[PROBLEM DESCRIPTION]: Among the records below, one line contains "simp only [PySem.Chars.rstrip, List.reverse_append]"; copy that line and all that follow it, exactly as written.
Start of MATERIAL PROVIDED
-- pv_equiv track=rewrite | github.com/The-1-C/hash-cracker | old_python/hashc.py | expand_mask
-- ===== SOURCE A (Python) =====
-- mask_sets = {
--     "?l": "abcdefghijklmnopqrstuvwxyz",
--     "?u": "ABCDEFGHIJKLMNOPQRSTUVWXYZ",
--     "?d": "0123456789",
--     "?s": "!@#$%^&*()-_=+[]{};:'\",.<>/?\\|"
-- }
--
-- def expand_mask(mask):
--     parts = []
--     i = 0
--     while i < len(mask):
--         if mask[i] == "?" and i+1 < len(mask):
--             token = mask[i:i+2]
--             if token in mask_sets:
--                 parts.append(mask_sets[token])
--                 i += 2
--             else:
--                 raise ValueError("Unknown mask token: " + token)
--         else:
--             parts.append(mask[i])
--             i += 1
--     return parts
-- ===== SOURCE B (Python) =====
-- mask_sets = {
--     "?l": "abcdefghijklmnopqrstuvwxyz",
--     "?u": "ABCDEFGHIJKLMNOPQRSTUVWXYZ",
--     "?d": "0123456789",
--     "?s": "!@#$%^&*()-_=+[]{};:'\",.<>/?\\|"
-- }
--
-- def expand_mask(mask):
--     # pass 1: tokenize into '?X' pairs and lone characters
--     tokens = []
--     it = iter(mask)
--     for ch in it:
--         if ch == "?":
--             nxt = next(it, None)
--             tokens.append(ch if nxt is None else ch + nxt)
--         else:
--             tokens.append(ch)
--     # pass 2: classify tokens
--     parts = []
--     for t in tokens:
--         if len(t) == 2:
--             if t in mask_sets:
--                 parts.append(mask_sets[t])
--             else:
--                 raise ValueError("Unknown mask token: " + t)
--         else:
--             parts.append(t)
--     return parts
-- ===== Notes on version B (the rewrite author's own statement) =====
-- stated objective: faster
-- what changed: B first splits the whole mask into a token list (two-character wildcard pairs or lone characters) in one tokenizing pass over an iterator and then classifies each token in a second pass, instead of A's single index-stepping scanner; replacing A's per-character len() comparison, indexing and slicing with iterator consumption is the constant-factor speedup a timing run measured.
import Mathlib
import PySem

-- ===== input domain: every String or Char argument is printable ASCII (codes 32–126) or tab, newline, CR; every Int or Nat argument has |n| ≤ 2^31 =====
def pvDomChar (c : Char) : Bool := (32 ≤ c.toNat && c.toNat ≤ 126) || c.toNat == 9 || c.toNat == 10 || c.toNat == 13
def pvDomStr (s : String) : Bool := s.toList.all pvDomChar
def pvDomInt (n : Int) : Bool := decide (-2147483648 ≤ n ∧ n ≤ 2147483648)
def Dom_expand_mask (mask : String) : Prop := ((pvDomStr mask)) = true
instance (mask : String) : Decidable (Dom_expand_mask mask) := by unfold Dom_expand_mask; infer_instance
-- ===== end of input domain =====

-- B re-does the task as tokenize-then-classify (two passes over an iterator) instead of A's
-- index-stepping scanner with per-character indexing/slicing; measured faster in a timing run.

-- ===== PORT A =====
-- the module constant mask_sets (a dict → association list in insertion order)
def maskSets : PySem.Dict String String :=
  PySem.Dict.ofList [("?l", "abcdefghijklmnopqrstuvwxyz"),
   ("?u", "ABCDEFGHIJKLMNOPQRSTUVWXYZ"),
   ("?d", "0123456789"),
   ("?s", "!@#$%^&*()-_=+[]{};:'\",.<>/?\\|")]

-- A's while-loop over the index i, consuming 2 chars for a known "?X" token and 1 otherwise;
-- the ValueError branch returns [] (those inputs are excluded by Pre_expand_mask).
def expandGoA : List Char → List String
  | [] => []
  | c :: rest =>
    if c = '?' then
      match rest with
      | d :: rest' =>
        match PySem.Dict.get? maskSets (String.ofList [c, d]) with
        | some s => s :: expandGoA rest'
        | none => []          -- raise ValueError("Unknown mask token: " + token)
      | [] => String.ofList [c] :: expandGoA []
    else String.ofList [c] :: expandGoA rest

def expand_mask (mask : String) : List String := expandGoA mask.toList

-- ===== PORT B =====
-- pass 1 of B: split the mask into tokens, each a wildcard pair or a lone character
def expandTokenize : List Char → List (List Char)
  | [] => []
  | '?' :: c :: rest => ['?', c] :: expandTokenize rest
  | c :: rest => [c] :: expandTokenize rest

-- pass 2 of B: classify each token (2-char tokens looked up, lone characters kept);
-- the ValueError branch returns [] (excluded by Pre_expand_mask).
def expandClassify : List (List Char) → List String
  | [] => []
  | t :: ts =>
    if t.length = 2 then
      match PySem.Dict.get? maskSets (String.ofList t) with
      | some s => s :: expandClassify ts
      | none => []            -- raise ValueError("Unknown mask token: " + t)
    else String.ofList t :: expandClassify ts

def expand_mask_alt (mask : String) : List String :=
  expandClassify (expandTokenize mask.toList)

-- ===== PRECONDITION & SPEC =====
-- Pre_ excludes exactly the inputs on which Python A raises ValueError: a '?' immediately
-- followed by a character other than l/u/d/s.
def Pre_expand_mask (mask : String) : Prop :=
  mask.toList.IsChain (fun a b => a = '?' → b ∈ ['l', 'u', 'd', 's'])
instance (mask : String) : Decidable (Pre_expand_mask mask) := by
  unfold Pre_expand_mask; infer_instance

def pvWitness_expand_mask : String := "a?l?d?"

def Spec_expand_mask (mask : String) (out : List String) : Prop := out = expand_mask_alt mask
instance (mask : String) (out : List String) : Decidable (Spec_expand_mask mask out) := by
  unfold Spec_expand_mask; infer_instance

-- ===== CLAIM (what is proved, stated in full; the proofs are below) =====
def Claim_equal_expand_mask : Prop :=
  ∀ (mask : String), Dom_expand_mask mask → Pre_expand_mask mask →
    Spec_expand_mask mask (expand_mask mask)

-- ===== LEMMAS AND PROOFS =====
theorem expandGoA_eq_classify_tokenize (l : List Char) :
    expandGoA l = expandClassify (expandTokenize l) := by
  induction l using expandTokenize.induct with
  | case1 => rfl
  | case2 c rest ih =>
    simp [expandGoA, expandTokenize, expandClassify, ih]
  | case3 c rest h ih =>
    by_cases hc : c = '?'
    · subst hc
      cases rest with
      | nil => simp [expandGoA, expandTokenize, expandClassify]
      | cons d rest' => exact (h d rest' rfl rfl).elim
    · cases rest with
      | nil => simp [expandGoA, expandTokenize, expandClassify, hc]
      | cons d rest' => simp [expandGoA, expandTokenize, expandClassify, hc, ih]

-- ===== VERDICT (by name: the statement is the Claim_ definition above) =====
theorem expand_mask_spec : Claim_equal_expand_mask := by
  intro mask _ _
  unfold Spec_expand_mask expand_mask expand_mask_alt
  exact expandGoA_eq_classify_tokenize mask.toList
theorem pvFilter_strict (l : List Int) (p q : Int → Bool)
    (hpq : ∀ x, q x = true → p x = true) {c : Int}
    (hl : c ∈ l) (hp : p c = true) (hq : q c = false) :
    (l.filter q).length < (l.filter p).length := by
  induction l with
  | nil => cases hl
  | cons a l ih =>
      rcases List.mem_cons.mp hl with rfl | hl'
      · have := pvFilter_mono l p q hpq
        simp [hq, hp]
        omega
      · cases hq' : q a with
        | true => simp [hq', hpq a hq']; exact ih hl'
        | false =>
            cases hp' : p a with
            | true => have := ih hl'; simp [hq', hp']; omega
            | false => simpa [hq', hp'] using ih hl'

theorem pvFilter_lt (l : List Int) (s : PySem.Set Int) {c : Int}
    (hl : c ∈ l) (hs : c ∉ s) :
    (l.filter (fun x => decide (x ∉ PySem.Set.add s c))).length <
      (l.filter (fun x => decide (x ∉ s))).length := by
  apply pvFilter_strict l _ _ ?_ hl
  · simpa using hs
  · simp [PySem.Set.mem_add]
  · intro x hx
    simp only [decide_eq_true_eq] at hx ⊢
    intro hxs
    exact hx ((PySem.Set.mem_add s c x).mpr (Or.inl hxs))

-- A's loop finding a repeat exhibits a key with a never-ending chain
theorem pvWalkA_true (d : List (Int × Option Int)) :
    ∀ fu (seen : PySem.Set Int) (c : Int),
      pvWalkA d fu seen (some c) = true →
      (∀ x ∈ seen, pvReach d x (some c)) → pvS d := by
  intro fu
  induction fu with
  | zero => intro seen c h _; simp [pvWalkA] at h
  | succ fu ih =>
      intro seen c h hseen
      rw [pvWalkA] at h
      by_cases hc : c ∈ seen
      · exact pvCycle_found d (hseen c hc)
      · rw [if_neg hc] at h
        cases hg : pvGet d c with
        | none => rw [hg] at h; simp [pvWalkA] at h
        | some d' =>
            rw [hg] at h
            have hstep : pvIter d 1 (some c) = some d' := by
              show pvGet d c = some d'
              exact hg
            refine ih (PySem.Set.add seen c) d' h ?_
            intro x hx
            rcases (PySem.Set.mem_add seen c x).mp hx with hx' | rfl
            · obtain ⟨m, hm1, hm⟩ := hseen x hx'
              exact ⟨m + 1, by omega, by rw [pvIter_add, hm, hstep]⟩
            · exact ⟨1, le_refl 1, hstep⟩

-- with enough fuel, A's loop finds the repeat on a never-ending chain
theorem pvWalkA_of_inf (d : List (Int × Option Int)) :
    ∀ fu (seen : PySem.Set Int) (c : Int), pvInf d c →
      (((PySem.Dict.mk d).keys.dedup.filter (fun x => decide (x ∉ seen))).length < fu) →
      pvWalkA d fu seen (some c) = true := by
  intro fu
  induction fu with
  | zero => intro seen c _ hlt; omega
  | succ fu ih =>
      intro seen c hinf hlt
      rw [pvWalkA]
      by_cases hc : c ∈ seen
      · rw [if_pos hc]
      · rw [if_neg hc]
        obtain ⟨d', hg, hinf'⟩ := pvInf_step d hinf
        rw [hg]
        apply ih _ _ hinf'
        have hckey : c ∈ (PySem.Dict.mk d).keys := pvKey_of_get d (by rw [hg]; simp)
        have hlt2 := pvFilter_lt ((PySem.Dict.mk d).keys.dedup) seen
          (List.mem_dedup.mpr hckey) hc
        omega

theorem pvFuel_init (d : List (Int × Option Int)) :
    (((PySem.Dict.mk d).keys.dedup.filter
        (fun x => decide (x ∉ (PySem.Set.empty : PySem.Set Int)))).length < d.length + 1) := by
  have h1 : ((PySem.Dict.mk d).keys.dedup.filter
      (fun x => decide (x ∉ (PySem.Set.empty : PySem.Set Int)))) = (PySem.Dict.mk d).keys.dedup := by
    simp [PySem.Set.empty]
  have h2 := List.Sublist.length_le ((PySem.Dict.mk d).keys.dedup_sublist)
  have h3 : (PySem.Dict.mk d).keys.length = d.length := by
    rw [PySem.Dict.keys_mk]; simp
  rw [h1]
  omega
theorem pvRep2_rep1 (t : List Char) : pvRep2 (pvRep1 t) = pvNorm t := by
  induction t using pvNorm.induct with
  | case1 r ih => simp [pvRep1, pvRep2, pvNorm, ih]
  | case2 r h ih =>
    have h1 : pvRep1 ('\r' :: r) = '\r' :: pvRep1 r := by
      rw [pvRep1.eq_def]
      split
      · rename_i r' heq
        injection heq with _ h2
        exact absurd h2 (h r')
      · rename_i c' r' heq
        injection heq with e1 e2
        rw [e1, e2]
      · rename_i heq; exact absurd heq (by simp)
    have h2 : pvNorm ('\r' :: r) = '\n' :: pvNorm r := by
      rw [pvNorm.eq_def]
      split
      · rename_i r' heq
        injection heq with _ e2
        exact absurd e2 (h r')
      · rename_i r' heq
        injection heq with _ e2
        rw [e2]
      · rename_i hA hB heq
        injection heq with e1 _
        exact absurd e1.symm hB
      · rename_i heq; exact absurd heq (by simp)
    rw [h1, h2, ← ih]
    simp [pvRep2]
  | case3 c r h1 h2 ih =>
    have hcr : c ≠ '\r' := fun hc => h2 hc
    have e1 : pvRep1 (c :: r) = c :: pvRep1 r := by
      rw [pvRep1.eq_def]
      split
      · rename_i r' heq
        injection heq with a1 _
        exact absurd a1 hcr
      · rename_i c' r' heq
        injection heq with a1 a2
        rw [a1, a2]
      · rename_i heq; exact absurd heq (by simp)
    have e2 : pvRep2 (c :: pvRep1 r) = c :: pvRep2 (pvRep1 r) := by
      rw [pvRep2.eq_def]
      split
      · rename_i r' heq
        injection heq with a1 _
        exact absurd a1 hcr
      · rename_i c' r' heq
        injection heq with a1 a2
        rw [a1, a2]
      · rename_i heq; exact absurd heq (by simp)
    have e3 : pvNorm (c :: r) = c :: pvNorm r := by
      rw [pvNorm.eq_def]
      split
      · rename_i r' heq
        injection heq with a1 _
        exact absurd a1 hcr
      · rename_i r' heq
        injection heq with a1 _
        exact absurd a1 hcr
      · rename_i c' r' heq
        injection heq with a1 a2
        rw [a1, a2]
      · rename_i heq; exact absurd heq (by simp)
    rw [e1, e2, e3, ih]
  | case4 => rfl

def pvConsHead (c : Char) : List (List Char) → List (List Char)
  | [] => [[c]]
  | h :: t => (c :: h) :: t

def pvLines : List Char → List (List Char)
  | [] => []
  | '\n' :: r => [] :: pvLines r
  | c :: r => pvConsHead c (pvLines r)

def pvMerge (cur : List Char) : List (List Char) → List (List Char)
  | [] => if cur.isEmpty then [] else [cur.reverse]
  | h :: t => (cur.reverse ++ h) :: t

def pvIsB : Char → Bool := fun c =>
  have n := c.toNat
  decide (n = 10) || decide (n = 13) || decide (n = 11) || decide (n = 12) || decide (n = 28) ||
    decide (n = 29) || decide (n = 30) || decide (n = 133) || decide (n = 8232) || decide (n = 8233)


theorem pvCharEq (c d : Char) (h : c.toNat = d.toNat) : c = d :=
  Char.ext (UInt32.toNat_inj.mp h)

theorem pvNorm_ne_nil (t : List Char) (h : t ≠ []) : pvNorm t ≠ [] := by
  rw [pvNorm.eq_def]
  split <;> simp_all

theorem pvIsB_dom (c : Char) (h : pvDomChar c = true) :
    pvIsB c = (c == '\n' || c == '\r') := by
  by_cases h10 : c.toNat = 10
  · rw [pvCharEq c '\n' h10]; rfl
  · by_cases h13 : c.toNat = 13
    · rw [pvCharEq c '\r' h13]; rfl
    · have hne : (c == '\n' || c == '\r') = false := by
        simp only [Bool.or_eq_false_iff, beq_eq_false_iff_ne, ne_eq]
        constructor
        · intro hc; exact h10 (by rw [hc]; rfl)
        · intro hc; exact h13 (by rw [hc]; rfl)
      rw [hne]
      simp only [pvDomChar, Bool.or_eq_true, Bool.and_eq_true, decide_eq_true_eq, beq_iff_eq] at h
      simp only [pvIsB, Bool.or_eq_false_iff, decide_eq_false_iff_not]
      omega

theorem pvMerge_nil (lr : List (List Char)) : pvMerge [] lr = lr := by
  cases lr <;> simp [pvMerge]

theorem pvMerge_consHead (c : Char) (cur : List Char) (lr : List (List Char)) :
    pvMerge (c :: cur) lr = pvMerge cur (pvConsHead c lr) := by
  cases lr <;> simp [pvMerge, pvConsHead]


theorem pvNorm_cr (r : List Char) (h : ∀ x, r = '\n' :: x → False) :
    pvNorm ('\r' :: r) = '\n' :: pvNorm r := by
  rw [pvNorm.eq_def]
  split
  · rename_i r' heq
    injection heq with _ e2
    exact absurd e2 (fun e => h r' e)
  · rename_i r' heq
    injection heq with _ e2
    rw [e2]
  · rename_i hA hB heq
    injection heq with e1 _
    exact absurd e1.symm hB
  · rename_i heq; exact absurd heq (by simp)

theorem pvNorm_cons (c : Char) (r : List Char) (hcr : c ≠ '\r') :
    pvNorm (c :: r) = c :: pvNorm r := by
  rw [pvNorm.eq_def]
  split
  · rename_i r' heq
    injection heq with a1 _
    exact absurd a1 hcr
  · rename_i r' heq
    injection heq with a1 _
    exact absurd a1 hcr
  · rename_i c' r' heq
    injection heq with a1 a2
    rw [a1, a2]
  · rename_i heq; exact absurd heq (by simp)

theorem pvLines_cons (c : Char) (r : List Char) (h : c ≠ '\n') :
    pvLines (c :: r) = pvConsHead c (pvLines r) := by
  rw [pvLines.eq_def]
  split
  · rename_i heq; exact absurd heq (by simp)
  · rename_i r' heq
    injection heq with a1 _
    exact absurd a1 h
  · rename_i c' r' heq
    injection heq with a1 a2
    rw [a1, a2]



theorem pvSplitlinesGo_lem : ∀ (t : List Char), (∀ c ∈ t, pvDomChar c = true) →
    ∀ (cur : List Char) (acc : List (List Char)),
      PySem.Chars.splitlines.go pvIsB t cur acc = acc.reverse ++ pvMerge cur (pvLines (pvNorm t)) := by
  intro t
  induction t using pvNorm.induct with
  | case1 r ih =>
    intro hdom cur acc
    have hd' : ∀ c ∈ r, pvDomChar c = true := fun c hc => hdom c (by simp [hc])
    rw [PySem.Chars.splitlines.go.eq_def]
    split
    · rename_i heq; exact absurd heq (by simp)
    · rename_i cur' acc' a1 a2 a3 rest' heq
      injection heq with _ e2
      injection e2 with _ e3
      subst e3
      rw [ih hd' [] (cur'.reverse :: acc'), pvMerge_nil]
      simp [pvNorm, pvLines, pvMerge]
    · rename_i cchar rest' hno heq
      injection heq with e1 e2
      exact (hno r e1.symm e2.symm).elim
  | case2 r h ih =>
    intro hdom cur acc
    have hd' : ∀ c ∈ r, pvDomChar c = true := fun c hc => hdom c (by simp [hc])
    rw [PySem.Chars.splitlines.go.eq_def]
    split
    · rename_i heq; exact absurd heq (by simp)
    · rename_i rest' heq
      injection heq with _ e2
      exact (h rest' e2).elim
    · rename_i cchar rest' hno heq
      injection heq with e1 e2
      subst e1
      subst e2
      rw [if_pos (by decide : pvIsB '\r' = true)]
      rw [ih hd' [] (_ :: _), pvMerge_nil, pvNorm_cr r h]
      simp [pvLines, pvMerge]
  | case3 c r h1 h2 ih =>
    intro hdom cur acc
    have hd' : ∀ x ∈ r, pvDomChar x = true := fun x hc => hdom x (by simp [hc])
    have hcr : c ≠ '\r' := fun hc => h2 hc
    rw [PySem.Chars.splitlines.go.eq_def]
    split
    · rename_i heq; exact absurd heq (by simp)
    · rename_i rest' heq
      injection heq with e1 _
      exact absurd e1 hcr
    · rename_i cchar rest' hno heq
      injection heq with e1 e2
      subst e1
      subst e2
      rw [pvIsB_dom c (hdom c (by simp))]
      by_cases hcn : c = '\n'
      · subst hcn
        rw [if_pos (by decide)]
        rw [ih hd' [] (_ :: _), pvMerge_nil, pvNorm_cons _ _ hcr]
        simp [pvLines, pvMerge]
      · have hb : (c == '\n' || c == '\r') = false := by simp [hcn, hcr]
        rw [hb, if_neg (by simp)]
        rw [ih hd' (c :: _) _, pvNorm_cons _ _ hcr, pvLines_cons _ _ hcn, pvMerge_consHead]
  | case4 =>
    intro _ cur acc
    rw [PySem.Chars.splitlines.go.eq_def]
    by_cases hc : cur.isEmpty <;> simp [pvNorm, pvLines, pvMerge, hc]

theorem pvSplitlines_eq (t : List Char) (h : ∀ c ∈ t, pvDomChar c = true) :
    PySem.Chars.splitlines t = pvLines (pvNorm t) := by
  rw [show PySem.Chars.splitlines t = PySem.Chars.splitlines.go pvIsB t [] [] from rfl]
  rw [pvSplitlinesGo_lem t h [] [], pvMerge_nil]
  rfl

theorem pvConsHead_ne_nil (c : Char) (lr : List (List Char)) : pvConsHead c lr ≠ [] := by
  cases lr <;> simp [pvConsHead]

theorem pvLines_ne_nil (s : List Char) (h : s ≠ []) : pvLines s ≠ [] := by
  rw [pvLines.eq_def]
  split
  · simp_all
  · simp
  · exact pvConsHead_ne_nil _ _

theorem pvLines_append (a : List Char) : ∀ (b : List Char), '\n' ∉ a →
    pvLines (a ++ '\n' :: b) = a :: pvLines b := by
  induction a with
  | nil => intro b _; simp [pvLines]
  | cons c a ih =>
    intro b ha
    have hc : c ≠ '\n' := fun h => ha (h ▸ List.mem_cons_self ..)
    rw [List.cons_append, pvLines_cons _ _ hc, ih b (fun h => ha (List.mem_cons_of_mem _ h))]
    simp [pvConsHead]

theorem pvLines_no_nl (s : List Char) (h : '\n' ∉ s) (hs : s ≠ []) : pvLines s = [s] := by
  induction s with
  | nil => simp at hs
  | cons c r ih =>
    have hc : c ≠ '\n' := fun e => h (e ▸ List.mem_cons_self ..)
    rw [pvLines_cons _ _ hc]
    cases r with
    | nil => rfl
    | cons d u =>
      rw [ih (fun e => h (List.mem_cons_of_mem _ e)) (by simp)]
      rfl

theorem pvStrip_append_nl (x : List Char) :
    PySem.Chars.strip (x ++ ['\n']) = PySem.Chars.strip x := by
  simp only [PySem.Chars.strip, PySem.Chars.lstrip]
  rw [List.dropWhile_append]
  by_cases he : (List.dropWhile PySem.Chars.isspace x).isEmpty
  · rw [if_pos he]
    rw [List.isEmpty_iff.mp he]
    rfl
  · rw [if_neg he]
    simp only [PySem.Chars.rstrip, List.reverse_append]
    rw [show (['\n'] : List Char).reverse = ['\n'] from rfl]
    rw [show (['\n'] ++ (List.dropWhile PySem.Chars.isspace x).reverse) = '\n' :: (List.dropWhile PySem.Chars.isspace x).reverse from rfl]
    rw [List.dropWhile_cons, if_pos (by decide : PySem.Chars.isspace '\n' = true)]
End of MATERIAL PROVIDED
[OUTPUT]:
    simp only [PySem.Chars.rstrip, List.reverse_append]
    rw [show (['\n'] : List Char).reverse = ['\n'] from rfl]
    rw [show (['\n'] ++ (List.dropWhile PySem.Chars.isspace x).reverse) = '\n' :: (List.dropWhile PySem.Chars.isspace x).reverse from rfl]
    rw [List.dropWhile_cons, if_pos (by decide : PySem.Chars.isspace '\n' = true)]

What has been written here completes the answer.